As mentioned in [18], when there are consecutive significant points (location points), it can rapidly deplete the privacy budget, resulting in insufficient allocation of budget to subsequent highly important significant points (location points). This is similar to our approach, with the difference being that [18] focuses on data sampling points in a data stream, whereas we concentrate on the process of workers’ location uploading for crowdsourcing services. We employ the Kalman filtering method to predict the location points in the trajectory. Kalman filtering provides accurate predictions of future location points, regardless of whether the uploaded location points are sparse or dense and whether they have a significant impact on the trajectory pattern. By using Kalman filtering to compare the predicted and actual position points, we can draw relatively accurate conclusions, without facing the issue of rapid privacy budget consumption. Therefore, we can determine the privacy budget for a particular location point using this method.

3.4.2 Laplace perturbation

Laplace perturbation is a commonly used method for adding noise in differential privacy. It utilizes random numbers generated from the Laplace distribution to perturb the original data, thereby achieving differential privacy protection. Its definition is as follows:

$$\begin{aligned} Laplace(x|b)=\frac{1}{2b}exp \left( -\frac{|x|}{b}\right) \end{aligned}$$
(10)

where the b represents the scale parameter, and their values determine the shape and peak degree of the Laplace distribution. And b has the following relationship with \(\epsilon\):

$$\begin{aligned} b=\frac{\triangle \phi }{\epsilon } \end{aligned}$$
(11)

where \(\triangle \phi\) represents the sensitivity in differential privacy, which is also the range of oscillation after adding noise. We represent the sensitivity by the maximum distance between adjacent location points in the trajectory:

$$\begin{aligned} \triangle \phi =max||x_i,x_{i-1}||_{1} \end{aligned}$$
(12)

To give the distribution of Laplace noise a more comprehensible picture, we showed its probability density function; as shown in Fig. 3, Laplace noise is related to the sensitivity of the data and has been proven to have ability to provide strong privacy protection.

Fig. 3
figure 3

The probability density function of Laplace

Since the position points are two-dimensional data, and Laplace noise generates one-dimensional values, we have transformed the obtained Laplace noise accordingly. We conceptualize the Laplace noise result as defining a circle centered on the original position point. Consequently, the original position point is perturbed to a random location within that circular range. This approach achieves the intended purpose of adding noise.
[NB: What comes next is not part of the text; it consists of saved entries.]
-- pv_equiv track=rewrite | github.com/g1tsys/coding | Day 2 - Score 200/530-get_transport_time.py | getTransportTime
-- ===== SOURCE A (Python) =====
-- def getTransportTime(m0, n0, x, m1, n1, times, minTimes):
--     # 若可以一次性运走，结束了
--     if x >= m0 + n0:
--         return times + 1
--
--     # 尝试运一部分狼一部分羊
--     # 要上船的羊数量不可以超过岸上数量、也不可以超过船的容量
--     for i in range(min(m0, x) + 1):
--         # 要上船的狼的数量不可以超过岸上数量、也不可以超过船装了羊后的剩余的容量
--         for j in range(min(n0, x - i) + 1):
--             # 不可以不运
--             if i + j == 0:
--                 continue
--             # 船离岸后，原来这岸，要么没有羊，要么羊比狼多，才可以运；对岸也要检查，不考虑回程带动物
--             if (m0 - i == 0 or m0 - i > n0 - j) and (m1 + i == 0 or m1 + i > n1 + j):
--                 # 运一次
--                 result = getTransportTime(m0 - i, n0 - j, x, m1 + i, n1 + j, times + 1, minTimes)
--                 # 如果获取了结果，和minTimes比较，但是不结束，继续检查
--                 if result < minTimes and result != 0:
--                     minTimes = result
--
--     return minTimes
-- ===== SOURCE B (Python) =====
-- # B: memoized top-down DP on (bank state, accumulated count): best(m, n, t) is the smallest
-- # reachable final count from this state, treating 0 as the original's "no result" sentinel;
-- # the minTimes comparison happens once at the top instead of on every backtrack.
--
-- def _safe(m, n):
--     # a bank is fine when no sheep is left on it or sheep outnumber wolves
--     return m == 0 or m > n
--
-- def getTransportTime(m0, n0, x, m1, n1, times, minTimes):
--     if x >= m0 + n0:
--         return times + 1
--     cache = {}
--
--     def best(m, n, p, q, t):
--         # smallest reachable final count (t plus remaining crossings), never 0; None if unreachable
--         if x >= m + n:
--             return t + 1 if t + 1 != 0 else None
--         key = (m, n, t)
--         if key in cache:
--             return cache[key]
--         r = None
--         for i in range(min(m, x) + 1):
--             for j in range(min(n, x - i) + 1):
--                 if (i or j) and _safe(m - i, n - j) and _safe(p + i, q + j):
--                     s = best(m - i, n - j, p + i, q + j, t + 1)
--                     if s is not None and (r is None or s < r):
--                         r = s
--         cache[key] = r
--         return r
--
--     v = best(m0, n0, m1, n1, times)
--     if v is None:
--         return minTimes
--     return min(minTimes, v)
-- ===== Notes on version B (the rewrite author's own statement) =====
-- stated objective: alternative
-- what changed: Replaces A's exponential branch-and-bound recursion (which threads times/minTimes through every call and compares inside the loops) by a memoized top-down DP computing, once per (bank state, accumulated count), the smallest reachable final count with A's zero-sentinel skip, comparing against minTimes once at the top.
import Mathlib
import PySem

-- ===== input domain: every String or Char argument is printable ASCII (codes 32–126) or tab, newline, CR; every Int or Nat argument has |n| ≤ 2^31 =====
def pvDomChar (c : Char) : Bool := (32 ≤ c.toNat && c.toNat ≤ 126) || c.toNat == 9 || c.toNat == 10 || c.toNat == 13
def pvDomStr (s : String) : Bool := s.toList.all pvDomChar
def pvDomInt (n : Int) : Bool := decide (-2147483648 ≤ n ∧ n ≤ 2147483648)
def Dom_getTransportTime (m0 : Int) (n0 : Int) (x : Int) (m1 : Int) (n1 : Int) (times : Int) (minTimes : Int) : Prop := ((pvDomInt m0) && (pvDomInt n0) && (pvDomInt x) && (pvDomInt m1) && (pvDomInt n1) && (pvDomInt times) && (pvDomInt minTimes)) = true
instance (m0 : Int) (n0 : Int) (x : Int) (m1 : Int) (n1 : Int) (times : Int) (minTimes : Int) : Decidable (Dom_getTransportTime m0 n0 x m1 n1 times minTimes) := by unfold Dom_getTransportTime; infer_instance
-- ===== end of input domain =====

-- B replaces A's branch-and-bound recursion by a memoized top-down DP over
-- (bank state, accumulated count), applying the minTimes comparison once at the top.


-- ===== PORT A =====
-- Literal transliteration of A; the recursion is made total with a fuel argument that is
-- never exhausted (each recursive call strictly decreases m0+n0, which stays ≥ 0).
def getTransportTimeFuel : Nat → Int → Int → Int → Int → Int → Int → Int → Int
  | 0, _, _, _, _, _, _, minTimes => minTimes
  | fuel+1, m0, n0, x, m1, n1, times, minTimes =>
    if m0 + n0 ≤ x then times + 1
    else
      (PySem.List.pyRange 0 (min m0 x + 1) 1).foldl (fun mt i =>
        (PySem.List.pyRange 0 (min n0 (x - i) + 1) 1).foldl (fun mt j =>
          if i + j = 0 then mt
          else if (m0 - i = 0 ∨ m0 - i > n0 - j) ∧ (m1 + i = 0 ∨ m1 + i > n1 + j) then
            let result := getTransportTimeFuel fuel (m0 - i) (n0 - j) x (m1 + i) (n1 + j) (times + 1) mt
            if result < mt ∧ result ≠ 0 then result else mt
          else mt) mt) minTimes

def getTransportTime (m0 : Int) (n0 : Int) (x : Int) (m1 : Int) (n1 : Int) (times : Int) (minTimes : Int) : Int :=
  getTransportTimeFuel ((m0 + n0).toNat + 1) m0 n0 x m1 n1 times minTimes

-- ===== PORT B =====
-- Literal transliteration of Source B: `best` is a memoized DFS on (bank state, accumulated
-- count); the dict cache is threaded through the computation; same never-exhausted fuel
-- device as in port A.
def pvSafe (m : Int) (n : Int) : Bool := m == 0 || decide (m > n)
When Laplace noise, adapted to the level of importance, is added to important data, it becomes easier to distinguish between data points when a pattern change occurs. This makes trajectory data more useful, while also providing privacy protection by reducing distinguishability between data points when no pattern change occurs.

3.5 Theoretical analysis

We demonstrate that the TALDP method maintains differential privacy in this subsection.

Theorem 1

The importance-aware perturbation satisfies \(\epsilon\)-LDP.

Proof

For two location point \(x,x^{\prime }\), where x denotes the latitude and longitude coordinates of the location points and \(x^{\prime }\) another location point adjacent to x, abbreviated as x and \(x^{\prime }\), assuming that the current remaining privacy budget is \(\epsilon [i]\). As per the Laplace perturbation definition, we can obtain:

$$\begin{aligned} \frac{Pr[x^*|x]}{Pr[x^*|x^{\prime }]}=\frac{\frac{1}{2b}e^{\left( -\frac{|x|}{b}\right) }}{\frac{1}{2b}e^{\left( -\frac{|x^{\prime }|}{b}\right) }}=e^{-\frac{\epsilon [i]}{\triangle \phi }(||x^*-x|| - ||x^*-x^{\prime }||)} \end{aligned}$$
(13)

It can always be true that \(||x^*-x|| - ||x^*-x^{\prime }|| \le ||x-x^{\prime }||\). Thus Eq. 13 can be updated:

$$\begin{aligned} e^{-\frac{\epsilon [i]}{\triangle \phi }(||x^*-x|| - ||x^*-x^{\prime }||)} \le e^{-\frac{\epsilon [i]}{\triangle \phi }(||x,x^{\prime }||)} \end{aligned}$$
(14)

where \(-\frac{||x,x^{\prime }||}{\triangle \phi }\) is constant. Thus, our importance-aware perturbation satisfies \(\epsilon\)-LDP.

Theorem 2

TALDP satisfies metric-based \(\omega\)-event \(\epsilon\)-differential privacy.

Proof

In Proof 1, we show that TALDP satisfies \(\epsilon\)-LDP. As for the \(\omega\)-event \(\epsilon\)-differential privacy, any perturbed point with an allocated budget of \(k\epsilon / \omega\), it recycles the privacy budget in the previous \(k-1\) points. Thus, its previous \(k-1\) points and following \(k-1\) points all have zero allocated privacy budget. As a result, the sum of budgets of any \(\omega\) successive points satisfies \(0 \le \sum \nolimits _{k=i+1}^{i+\omega } \epsilon [k] \le \epsilon\). We recover the privacy budget for \(k \le i\) in the process of allocating the budget and adaptively allocate the privacy budget for the next location points in the remaining privacy budget.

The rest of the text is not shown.